You can detect some of this ‘shapelessness’, a meandering through memories (where one memory gives rise to another), in her autobiography, and not just in the unfinished second part of it. There is a rawness and immediacy to her work in Smile Please.  The words are perhaps less carefully measured out than in her fiction, but we feel we are participating in the author’s thought processes.

Is the following truth or fiction? And does it matter? It certainly explains the self-destructive and passive tendencies of the female characters in Rhys’ novels and stories.

I had started out in life trusting everyone and now I trusted no one. So I had few acquaintances and no close friends. It was perhaps in reaction against the inevitable loneliness of my life that I’d find myself doing bold, risky, even outrageous things without hesitation or surprise. I was usually disappointed in these adventures and they didn’t have much effect on me, good or bad, but I never quite lost the hope of something better or different.

Jean Rhys’ writing represents the poetry of the downtrodden and vanquished, who nevertheless display an obstinate pride from time to time and an occasional wild streak, like the black cat in the story ‘Kikimora’. There remains something untamed about the narrator. Her language is simple, eloquent, almost child-like in its simplicity. The narrators come across as pathetically naive at times, cynical and world-weary at other times, but they often surprise the men in their lives or the reader (and even, occasionally, themselves).

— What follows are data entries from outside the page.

-- pv_equiv track=rewrite | github.com/hanlulong/econ-data-mcp | backend/providers/comtrade.py | _chunk_period_values
-- ===== SOURCE A (Python) =====
-- from typing import Dict, List, Optional, Tuple
--
-- def _chunk_period_values(period_values: List[str], max_periods: int = 12) -> List[str]:
--     """Chunk period values into API-safe comma-separated batches.
--
--     UN Comtrade returns HTTP 400 when the request includes too many periods.
--     Keep chunking centralized so all query shapes use the same guardrail.
--     """
--     if not period_values:
--         return []
--     size = max(1, int(max_periods))
--     return [
--         ",".join(period_values[i:i + size])
--         for i in range(0, len(period_values), size)
--     ]
-- ===== SOURCE B (Python) =====
-- from typing import List
--
-- def _chunk_period_values(period_values: List[str], max_periods: int = 12) -> List[str]:
--     size = max(1, int(max_periods))
--     chunks: List[str] = []
--     buf: List[str] = []
--     for v in period_values:
--         buf.append(v)
--         if len(buf) == size:
--             chunks.append(",".join(buf))
--             buf = []
--     if buf:
--         chunks.append(",".join(buf))
--     return chunks
-- ===== Notes on version B (the rewrite author's own statement) =====
-- stated objective: alternative
-- what changed: Replaces the stride-indexed slice comprehension with a single element-wise pass that maintains a current-batch buffer and flushes it each time it reaches the batch size.
import Mathlib
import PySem

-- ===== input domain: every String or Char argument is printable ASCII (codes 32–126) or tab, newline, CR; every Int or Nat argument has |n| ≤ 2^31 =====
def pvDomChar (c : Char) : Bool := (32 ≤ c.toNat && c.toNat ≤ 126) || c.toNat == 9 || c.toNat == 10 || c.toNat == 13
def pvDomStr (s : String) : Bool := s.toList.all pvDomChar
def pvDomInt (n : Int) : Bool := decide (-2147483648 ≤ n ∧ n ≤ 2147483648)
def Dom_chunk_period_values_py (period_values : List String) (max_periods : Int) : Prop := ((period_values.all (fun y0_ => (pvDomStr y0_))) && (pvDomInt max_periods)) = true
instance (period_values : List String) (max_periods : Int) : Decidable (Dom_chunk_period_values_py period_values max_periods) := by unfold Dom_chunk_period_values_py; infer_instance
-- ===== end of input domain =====

-- B replaces A's stride-indexed slice comprehension with a single element-wise pass
-- maintaining a current-batch buffer that is flushed at each batch boundary (alternative decomposition, same cost).


-- ===== PORT A =====
def chunk_period_values_py (period_values : List String) (max_periods : Int) : List String :=
  if period_values = [] then []
  else
    let size := max 1 max_periods
    (PySem.List.pyRange 0 period_values.length size).map
      (fun i => PySem.Str.join "," (PySem.List.slice period_values (some i) (some (i + size))))

-- ===== PORT B =====
-- one loop step of Source B: append v to the buffer; flush when the buffer reaches size
def chunk_step (size : Int) (st : List String × List String) (v : String) : List String × List String :=
  let buf := st.2 ++ [v]
  if (buf.length : Int) = size then (st.1 ++ [PySem.Str.join "," buf], []) else (st.1, buf)

def chunk_period_values_py_alt (period_values : List String) (max_periods : Int) : List String :=
  let size := max 1 max_periods
  let r := period_values.foldl (chunk_step size) ([], [])
  if r.2 = [] then r.1 else r.1 ++ [PySem.Str.join "," r.2]

-- ===== PRECONDITION & SPEC =====
def Spec_chunk_period_values_py (period_values : List String) (max_periods : Int) (out : List String) : Prop := out = chunk_period_values_py_alt period_values max_periods
instance (period_values : List String) (max_periods : Int) (out : List String) : Decidable (Spec_chunk_period_values_py period_values max_periods out) := by unfold Spec_chunk_period_values_py; infer_instance

-- ===== CLAIM (what is proved, stated in full; the proofs are below) =====
def Claim_equal_chunk_period_values_py : Prop := ∀ (period_values : List String) (max_periods : Int), Dom_chunk_period_values_py period_values max_periods → Spec_chunk_period_values_py period_values max_periods (chunk_period_values_py period_values max_periods)

-- ===== LEMMAS AND PROOFS =====

-- reference chunking: batches of size m+1
def pvChunks (m : Nat) : List String → List String
  | [] => []
  | x :: xs => PySem.Str.join "," (x :: xs.take m) :: pvChunks m (xs.drop m)
termination_by xs => xs.length
decreasing_by simp [List.length_drop]

lemma pyRange_pos_cons (a b s : Int) (hs : 0 < s) (hab : a < b) :
    PySem.List.pyRange a b s = a :: PySem.List.pyRange (a + s) b s := by
  rw [PySem.List.pyRange_of_pos _ _ hs, PySem.List.pyRange_of_pos _ _ hs]
  have hq0 : 0 ≤ (b - a - 1) / s := Int.ediv_nonneg (by omega) (by omega)
  have hdiv : (b - a + s - 1) / s = (b - a - 1) / s + 1 := by
    have := Int.add_mul_ediv_right (b - a - 1) 1 (show s ≠ 0 by omega)
    rw [one_mul] at this
    rw [show b - a + s - 1 = b - a - 1 + s by ring, this]
  have hc2 : (if a + s < b then ((b - (a + s) + s - 1) / s).toNat else 0) = ((b - a - 1) / s).toNat := by
    by_cases h : a + s < b
    · rw [if_pos h]; congr 1; ring_nf
    · rw [if_neg h]
      have : (b - a - 1) / s = 0 := Int.ediv_eq_zero_of_lt (by omega) (by omega)
      omega
  rw [if_pos hab, hc2, hdiv]
  have : ((b - a - 1) / s + 1).toNat = ((b - a - 1) / s).toNat + 1 := by omega
  rw [this, List.range_succ_eq_map, List.map_cons, List.map_map]
  refine List.cons_eq_cons.mpr ⟨by simp, ?_⟩
  apply List.map_congr_left
  intro k _
  simp only [Function.comp_apply, Nat.succ_eq_add_one]
  push_cast; ring

lemma pyRange_pos_shift (a b s : Int) (hs : 0 < s) :
    PySem.List.pyRange a b s = (PySem.List.pyRange 0 (b - a) s).map (a + ·) := by
  rw [PySem.List.pyRange_of_pos _ _ hs, PySem.List.pyRange_of_pos _ _ hs, List.map_map]
  have hc : (if (0:Int) < b - a then ((b - a - 0 + s - 1) / s).toNat else 0)
      = (if a < b then ((b - a + s - 1) / s).toNat else 0) := by
    by_cases h : a < b
    · rw [if_pos (by omega), if_pos h]; ring_nf
    · rw [if_neg (by omega), if_neg h]
  rw [hc]
  apply List.map_congr_left
  intro k _
  simp

lemma Acore_eq (s : Int) (hs : 1 ≤ s) (xs : List String) :
    (PySem.List.pyRange 0 xs.length s).map
      (fun i => PySem.Str.join "," (PySem.List.slice xs (some i) (some (i + s))))
      = pvChunks (s.toNat - 1) xs := by
  have hs0 : 0 < s := by omega
  have hsn : ((s.toNat : Int)) = s := Int.toNat_of_nonneg (by omega)
  have main : ∀ (N : Nat) (xs : List String), xs.length ≤ N →
      (PySem.List.pyRange 0 xs.length s).map
        (fun i => PySem.Str.join "," (PySem.List.slice xs (some i) (some (i + s))))
        = pvChunks (s.toNat - 1) xs := by
    intro N
    induction N with
    | zero =>
      intro xs h
      have hx : xs = [] := List.eq_nil_of_length_eq_zero (by omega)
      subst hx
      simp [pvChunks, PySem.List.pyRange]
    | succ N ih =>
      intro xs h
      match xs with
      | [] => simp [pvChunks, PySem.List.pyRange]
      | x :: rest =>
        set n : Nat := s.toNat with hn
        have hn1 : 1 ≤ n := by omega
        have hL : ((x :: rest).length : Int) = (rest.length : Int) + 1 := by simp
        rw [pyRange_pos_cons 0 _ s hs0 (by simp), List.map_cons, zero_add, pvChunks]
        have hdropn : (x :: rest).drop n = rest.drop (n - 1) := by
          have hk : n = (n - 1) + 1 := by omega
          conv_lhs => rw [hk]
          rw [List.drop_succ_cons]
        congr 1
        · rw [PySem.List.slice_toNat _ (le_refl 0) (by omega)]
          have : s.toNat - (0:Int).toNat = (n - 1) + 1 := by omega
          rw [this]
          simp only [Int.toNat_zero, List.drop_zero, List.take_succ_cons]
        · by_cases hl : s < ((x :: rest).length : Int)
          · rw [pyRange_pos_shift s _ s hs0, List.map_map]
            have hnle : n ≤ (x :: rest).length := by simp; omega
            have hlen : ((((x :: rest).drop n).length : Int)) = ((x :: rest).length : Int) - s := by
              rw [List.length_drop]; omega
            rw [← hdropn, ← hlen]
            rw [List.map_congr_left (l := PySem.List.pyRange 0 (((x :: rest).drop n).length) s)
              (f := (fun i => PySem.Str.join "," (PySem.List.slice (x :: rest) (some i) (some (i + s)))) ∘ (s + ·))
              (g := fun j => PySem.Str.join "," (PySem.List.slice ((x :: rest).drop n) (some j) (some (j + s)))) ?_]
            · exact ih _ (by simp [List.length_drop] at h ⊢; omega)
            · intro j hj
              have hj0 : 0 ≤ j := ((PySem.List.mem_pyRange_iff_of_pos hs0 j).mp hj).1
              simp only [Function.comp_apply]
              congr 1
              rw [PySem.List.slice_toNat _ (by omega) (by omega),
                  PySem.List.slice_toNat _ (by omega) (by omega), List.drop_drop]
              have h2 : (s + j + s).toNat - (s + j).toNat = (j + s).toNat - j.toNat := by omega
              have h1 : (s + j).toNat = n + j.toNat := by omega
              rw [h2, h1]
          · rw [PySem.List.pyRange_of_pos _ _ hs0, if_neg hl]
            have : rest.drop (n - 1) = [] := List.drop_eq_nil_of_le (by simp at hl ⊢; omega)
            rw [this]
            simp [pvChunks]
  exact main xs.length xs (le_refl _)

lemma pvChunks_cons_block (m : Nat) (zs ws : List String) (hz : zs.length = m + 1) :
    pvChunks m (zs ++ ws) = PySem.Str.join "," zs :: pvChunks m ws := by
  match zs with
  | [] => simp at hz
  | z :: zs' =>
    rw [List.cons_append, pvChunks]
    have hz' : zs'.length = m := by simpa using hz
    rw [List.take_left' hz', List.drop_left' hz']

lemma Bloop_eq (m : Nat) (xs : List String) : ∀ (acc buf : List String), buf.length ≤ m →
    (let r := List.foldl (chunk_step ((m : Int) + 1)) (acc, buf) xs;
     if r.2 = [] then r.1 else r.1 ++ [PySem.Str.join "," r.2])
      = acc ++ pvChunks m (buf ++ xs) := by
  induction xs with
  | nil =>
    intro acc buf hbuf
    simp only [List.foldl_nil, List.append_nil]
    match buf with
    | [] => simp [pvChunks]
    | b :: bs =>
      have hbs : bs.length ≤ m := by simp at hbuf; omega
      rw [if_neg (by simp), pvChunks, List.take_of_length_le hbs,
          List.drop_eq_nil_of_le hbs]
      simp [pvChunks]
  | cons v xs' ih =>
    intro acc buf hbuf
    simp only [List.foldl_cons]
    by_cases hfull : ((buf ++ [v]).length : Int) = (m : Int) + 1
    · have hstep : chunk_step ((m : Int) + 1) (acc, buf) v
          = (acc ++ [PySem.Str.join "," (buf ++ [v])], []) := by
        simp only [chunk_step]; rw [if_pos hfull]
      rw [hstep, ih _ [] (by simp)]
      have : buf ++ v :: xs' = (buf ++ [v]) ++ xs' := by simp
      rw [this, pvChunks_cons_block m (buf ++ [v]) xs' (by simp at hfull ⊢; omega)]
      simp
    · have hstep : chunk_step ((m : Int) + 1) (acc, buf) v = (acc, buf ++ [v]) := by
        simp only [chunk_step]; rw [if_neg hfull]
      rw [hstep, ih _ (buf ++ [v]) (by simp at hfull ⊢; omega)]
      simp

lemma Aport_eq (xs : List String) (mp : Int) :
    chunk_period_values_py xs mp = pvChunks ((max 1 mp).toNat - 1) xs := by
  unfold chunk_period_values_py
  by_cases h : xs = []
  · subst h; simp [pvChunks]
  · rw [if_neg h]
    exact Acore_eq _ (le_max_left _ _) xs

lemma Bport_eq (xs : List String) (mp : Int) :
    chunk_period_values_py_alt xs mp = pvChunks ((max 1 mp).toNat - 1) xs := by
  have hm : (((max 1 mp).toNat - 1 : Nat) : Int) + 1 = max 1 mp := by
    have : 1 ≤ max 1 mp := le_max_left _ _
    omega
  have hB := Bloop_eq ((max 1 mp).toNat - 1) xs [] [] (by simp)
  rw [hm] at hB
  simpa [chunk_period_values_py_alt] using hB

-- ===== VERDICT (by name: the statement is the Claim_ definition above) =====
theorem chunk_period_values_py_spec : Claim_equal_chunk_period_values_py := by
  intro xs mp _
  unfold Spec_chunk_period_values_py
  rw [Aport_eq, Bport_eq]
-- pv_equiv track=rewrite | github.com/ashzak/servicenow-compliance-scanner | opa_policy_engine.py | _generate_remediation_text
-- ===== SOURCE A (Python) =====
-- from typing import Dict, List, Optional, Any
--
-- def _generate_remediation_text(remediation_actions: List[Dict[str, Any]]) -> str:
--     """Generate remediation text from policy actions"""
--
--     if not remediation_actions:
--         return "No remediation required - system is compliant"
--
--     # Sort by priority
--     priority_order = {"P1_CRITICAL": 1, "P2_HIGH": 2, "P3_MEDIUM": 3, "P4_LOW": 4}
--
--     sorted_actions = sorted(
--         remediation_actions,
--         key=lambda x: priority_order.get(x.get("priority", "P4_LOW"), 5)
--     )
--
--     remediation_text = "Remediation Required:\n"
--
--     for i, action in enumerate(sorted_actions[:5], 1):  # Limit to top 5
--         priority = action.get("priority", "")
--         description = action.get("description", "")
--         timeline = action.get("timeline", "")
--
--         remediation_text += f"{i}. [{priority}] {description}"
--         if timeline:
--             remediation_text += f" (Timeline: {timeline})"
--         remediation_text += "\n"
--
--     if len(remediation_actions) > 5:
--         remediation_text += f"... and {len(remediation_actions) - 5} more actions\n"
--
--     return remediation_text.strip()
-- ===== SOURCE B (Python) =====
-- def _generate_remediation_text(remediation_actions):
--     """Generate remediation text from policy actions (bucket ordering, no sort)."""
--
--     if not remediation_actions:
--         return "No remediation required - system is compliant"
--
--     priority_order = {"P1_CRITICAL": 1, "P2_HIGH": 2, "P3_MEDIUM": 3, "P4_LOW": 4}
--
--     # Stable bucket pass: one scan, five buckets by priority rank.
--     b1, b2, b3, b4, b5 = [], [], [], [], []
--     for action in remediation_actions:
--         rank = priority_order.get(action.get("priority", "P4_LOW"), 5)
--         if rank == 1:
--             b1.append(action)
--         elif rank == 2:
--             b2.append(action)
--         elif rank == 3:
--             b3.append(action)
--         elif rank == 4:
--             b4.append(action)
--         else:
--             b5.append(action)
--     ordered = b1 + b2 + b3 + b4 + b5
--
--     def format_line(i, action):
--         line = f"{i}. [{action.get('priority', '')}] {action.get('description', '')}"
--         timeline = action.get("timeline", "")
--         if timeline:
--             line += f" (Timeline: {timeline})"
--         return line + "\n"
--
--     lines = [format_line(i, a) for i, a in enumerate(ordered[:5], 1)]
--     text = "Remediation Required:\n" + "".join(lines)
--
--     if len(remediation_actions) > 5:
--         text += f"... and {len(remediation_actions) - 5} more actions\n"
--
--     return text.strip()
-- ===== Notes on version B (the rewrite author's own statement) =====
-- stated objective: alternative
-- what changed: Replaces sorted(..., key=rank) with one stable bucket pass (five rank buckets concatenated in order) and builds the report by joining formatted lines instead of accumulating into a string with a running counter.
import Mathlib
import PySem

Jean Rhys at about the time of the publication of 'Sleep It Off Lady'
Jean Rhys at about the time of the publication of ‘Sleep It Off Lady’

Inevitably, you’ll find the fictional account (because it was finished) far more lucid about the fear of illness and old age, the inevitable decline and raging against it, and finally some kind of troubled acceptance of death. But there is a lot more self-deprecating humour in her autobiography. Take for instance, her delightful anecdote about being a governess to a small, solemn little boy and getting lost on the way back from the park. So typical of the well-meaning but accident-prone and muddled heroines of Rhys’ novels.

Sometimes now I smile when I think there is a middle-aged, or even elderly, man in Paris with an unnecessary hatred of everything English, and vague memories of a thin Englishwoman in black who tried to kidnap him.

In today’s world, when everyone bares their soul and the kitchen sink on their blogs and in personal memoirs, does Jean Rhys’ brutal honesty still have the power to shock? Perhaps not, but it’s not about the subject matter, the relentless drabness and numbing one’s senses in alcohol. It is about transcending greyness, about turning it into luminous prose. Thank you to Eric and Jacqui for initiating #ReadingRhys week and thereby reminding us once more just what a consummate artist she is.